→ What is being asked
Scan the entries that follow and copy out every line containing "hsplit".

→ Working data
-- pv_equiv track=rewrite | github.com/meliksahyorulmazlar/My-Leetcode-Solutions | 2582. Pass the Pillow (Leetcode)/main.py | passThePillow
-- ===== SOURCE A (Python) =====
-- def passThePillow(n: int, time: int) -> int:
--     array = [i for i in range(1, n + 1)]
--     index = 0
--     forward = True
--
--     for i in range(time):
--         if forward:
--             index += 1
--         else:
--             index -= 1
--         item = array[index]
--
--         if item == n:
--             forward = False
--
--         if item == 1:
--             forward = True
--     return index + 1
-- ===== SOURCE B (Python) =====
-- def passThePillow(n: int, time: int) -> int:
--     # Closed form: the walk is periodic with period 2*(n-1).
--     if time <= 0:
--         return 1
--     t = time % (2 * (n - 1))
--     return t + 1 if t < n else 2 * (n - 1) - t + 1
-- ===== Notes on version B (the rewrite author's own statement) =====
-- stated objective: faster
-- what changed: Replaced the step-by-step O(time) simulation over an explicit people array with an O(1) closed form: reduce time modulo the period 2*(n-1) and reflect the position on the return leg.
import Mathlib
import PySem

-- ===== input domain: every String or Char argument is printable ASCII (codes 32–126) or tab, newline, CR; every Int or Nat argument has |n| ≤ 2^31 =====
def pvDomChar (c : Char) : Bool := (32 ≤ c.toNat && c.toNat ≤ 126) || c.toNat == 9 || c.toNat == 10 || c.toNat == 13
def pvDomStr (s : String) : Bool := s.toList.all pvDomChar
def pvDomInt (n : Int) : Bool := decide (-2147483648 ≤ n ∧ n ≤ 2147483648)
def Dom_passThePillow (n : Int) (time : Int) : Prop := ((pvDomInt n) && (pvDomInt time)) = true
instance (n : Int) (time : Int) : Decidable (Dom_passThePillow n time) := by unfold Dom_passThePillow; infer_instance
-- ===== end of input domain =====

-- B replaces A's O(time) step-by-step simulation with an O(1) closed form (time mod 2*(n-1), reflected).

-- ===== PORT A =====
-- One iteration of A's for-loop body (state = (index, forward); the loop variable i is unused).
def pillowStep (n : Int) (array : List Int) (s : Int × Bool) (_i : Int) : Int × Bool :=
  let index := if s.2 then s.1 + 1 else s.1 - 1
  -- array[index]: IndexError (pyGetD's default never used) only on inputs Pre_ excludes
  let item := PySem.List.pyGetD array index 0
  let fwd1 := if item = n then false else s.2
  let fwd2 := if item = 1 then true else fwd1
  (index, fwd2)

-- Literal port of A: build the array [1..n], walk `time` steps flipping direction at the ends.
def passThePillow (n : Int) (time : Int) : Int :=
  let array := PySem.List.pyRange 1 (n + 1) 1
  let st := (PySem.List.pyRange 0 time 1).foldl (pillowStep n array) (0, true)
  st.1 + 1

-- ===== PORT B =====
def passThePillow_alt (n : Int) (time : Int) : Int :=
  if time ≤ 0 then 1
  else
    let t := PySem.Int.mod time (2 * (n - 1))
    if t < n then t + 1 else 2 * (n - 1) - t + 1

-- ===== PRECONDITION & SPEC =====
-- A raises IndexError (array[1] with len(array) ≤ 1) exactly when n ≤ 1 and time ≥ 1; Pre_ excludes only those.
def Pre_passThePillow (n : Int) (time : Int) : Prop := 2 ≤ n ∨ time ≤ 0
instance (n : Int) (time : Int) : Decidable (Pre_passThePillow n time) := by unfold Pre_passThePillow; infer_instance
def pvWitness_passThePillow : Int × Int := (4, 7)

def Spec_passThePillow (n : Int) (time : Int) (out : Int) : Prop := out = passThePillow_alt n time
instance (n : Int) (time : Int) (out : Int) : Decidable (Spec_passThePillow n time out) := by unfold Spec_passThePillow; infer_instance

-- ===== CLAIM (what is proved, stated in full; the proofs are below) =====
def Claim_equal_passThePillow : Prop := ∀ (n : Int) (time : Int), Dom_passThePillow n time → Pre_passThePillow n time → Spec_passThePillow n time (passThePillow n time)

-- ===== LEMMAS AND PROOFS =====

-- Closed form of A's loop state after r steps within one period (m = 2*(n-1)):
-- index = r on the forward leg (r ≤ n-1), m - r on the return leg; forward ↔ r ≤ n-2.
def pillowState (n : Int) (r : Int) : Int × Bool :=
  (if r ≤ n - 1 then r else 2 * (n - 1) - r, decide (r ≤ n - 2))

-- array[i] = 1 + i for the array [1..n]
theorem pillow_array_get (n : Int) (i : Int) (h0 : 0 ≤ i) (h1 : i ≤ n - 1) :
    PySem.List.pyGetD (PySem.List.pyRange 1 (n + 1) 1) i 0 = 1 + i := by
  have hlen : (PySem.List.pyRange 1 (n + 1) 1).length = n.toNat := by
    rw [PySem.List.length_pyRange_one]; omega
  rw [PySem.List.pyGetD_eq_getElem _ _ h0 (by rw [hlen]; omega),
      PySem.List.getElem_pyRange_one]
  omega

-- One loop iteration advances the closed-form state by one step modulo the period.
theorem pillowStep_closed (n : Int) (hn : 2 ≤ n) (r : Int)
    (hr0 : 0 ≤ r) (hrlt : r < 2 * (n - 1)) (i : Int) :
    pillowStep n (PySem.List.pyRange 1 (n + 1) 1) (pillowState n r) i
      = pillowState n ((r + 1) % (2 * (n - 1))) := by
  have hr' : (r + 1) % (2 * (n - 1)) = if r + 1 < 2 * (n - 1) then r + 1 else 0 := by
    split_ifs with h
    · exact Int.emod_eq_of_lt (by omega) h
    · have : r + 1 = 2 * (n - 1) := by omega
      simp [this]
  rw [hr']
  unfold pillowStep pillowState
  by_cases hfwd : r ≤ n - 2
  · -- forward leg: index goes r → r + 1, item = r + 2
    have hidx : (if r ≤ n - 1 then r else 2 * (n - 1) - r) = r := if_pos (by omega)
    simp only [hidx, hfwd, decide_true, if_true,
      pillow_array_get n (r + 1) (by omega) (by omega)]
    have : r + 1 < 2 * (n - 1) := by omega
    simp only [this, if_true]
    split_ifs <;> simp_all <;> omega
  · -- return leg (n - 1 ≤ r): index goes 2*(n-1) - r → 2*(n-1) - r - 1
    have hidx : (if r ≤ n - 1 then r else 2 * (n - 1) - r) = 2 * (n - 1) - r := by
      by_cases h : r ≤ n - 1
      · have : r = n - 1 := by omega
        rw [if_pos h, this]; ring
      · exact if_neg h
    simp only [hidx, hfwd, decide_false, Bool.false_eq_true, if_false,
      pillow_array_get n (2 * (n - 1) - r - 1) (by omega) (by omega), Prod.mk.injEq]
    constructor
    · split_ifs <;> omega
    · split_ifs <;> simp <;> omega

-- Invariant: after k iterations A's state is the closed-form state at k % (2*(n-1)).
theorem pillow_loop_inv (n : Int) (hn : 2 ≤ n) (k : Nat) :
    (PySem.List.pyRange 0 (k : Int) 1).foldl
        (pillowStep n (PySem.List.pyRange 1 (n + 1) 1)) (0, true)
      = pillowState n ((k : Int) % (2 * (n - 1))) := by
  have hm : (0 : Int) < 2 * (n - 1) := by omega
  induction k with
  | zero =>
    simp [pillowState]
    omega
  | succ k ih =>
    have hsplit : PySem.List.pyRange 0 ((k : Nat) + 1 : Int) 1
        = PySem.List.pyRange 0 (k : Int) 1 ++ [(k : Int)] := by
      have := PySem.List.pyRange_one_succ_right (a := 0) (b := (k : Int)) (by positivity)
      simpa using this
    have hr0 : 0 ≤ (k : Int) % (2 * (n - 1)) := Int.emod_nonneg _ (by omega)
    have hrlt : (k : Int) % (2 * (n - 1)) < 2 * (n - 1) := Int.emod_lt_of_pos _ hm
    have h1m : (1 : Int) % (2 * (n - 1)) = 1 := Int.emod_eq_of_lt (by omega) (by omega)
    have hmod : ((k : Int) + 1) % (2 * (n - 1))
        = ((k : Int) % (2 * (n - 1)) + 1) % (2 * (n - 1)) := by
      rw [Int.add_emod, h1m]
    push_cast
    rw [hsplit, List.foldl_append, ih]
    simp only [List.foldl_cons, List.foldl_nil]
    rw [pillowStep_closed n hn _ hr0 hrlt, hmod]

-- ===== VERDICT (by name: the statement is the Claim_ definition above) =====
theorem passThePillow_spec : Claim_equal_passThePillow := by
  intro n time _ hpre
  simp only [Spec_passThePillow, passThePillow, passThePillow_alt]
  by_cases ht : time ≤ 0
  · rw [PySem.List.pyRange_one_eq_nil ht]
    simp [ht]
  · have hn : 2 ≤ n := by
      cases hpre with
      | inl h => exact h
      | inr h => omega
    have hm : (0 : Int) < 2 * (n - 1) := by omega
    have htime : time = ((time.toNat : Nat) : Int) := by omega
    rw [if_neg ht]
    conv_lhs => rw [htime]
    rw [pillow_loop_inv n hn time.toNat, PySem.Int.mod_eq_emod_of_pos hm]
    have hr0 : 0 ≤ time % (2 * (n - 1)) := Int.emod_nonneg _ (by omega)
    have hrlt : time % (2 * (n - 1)) < 2 * (n - 1) := Int.emod_lt_of_pos _ hm
    rw [← htime]
    unfold pillowState
    simp only
    split_ifs <;> omega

→ Solution to the exercise
    have hsplit : PySem.List.pyRange 0 ((k : Nat) + 1 : Int) 1
    rw [hsplit, List.foldl_append, ih]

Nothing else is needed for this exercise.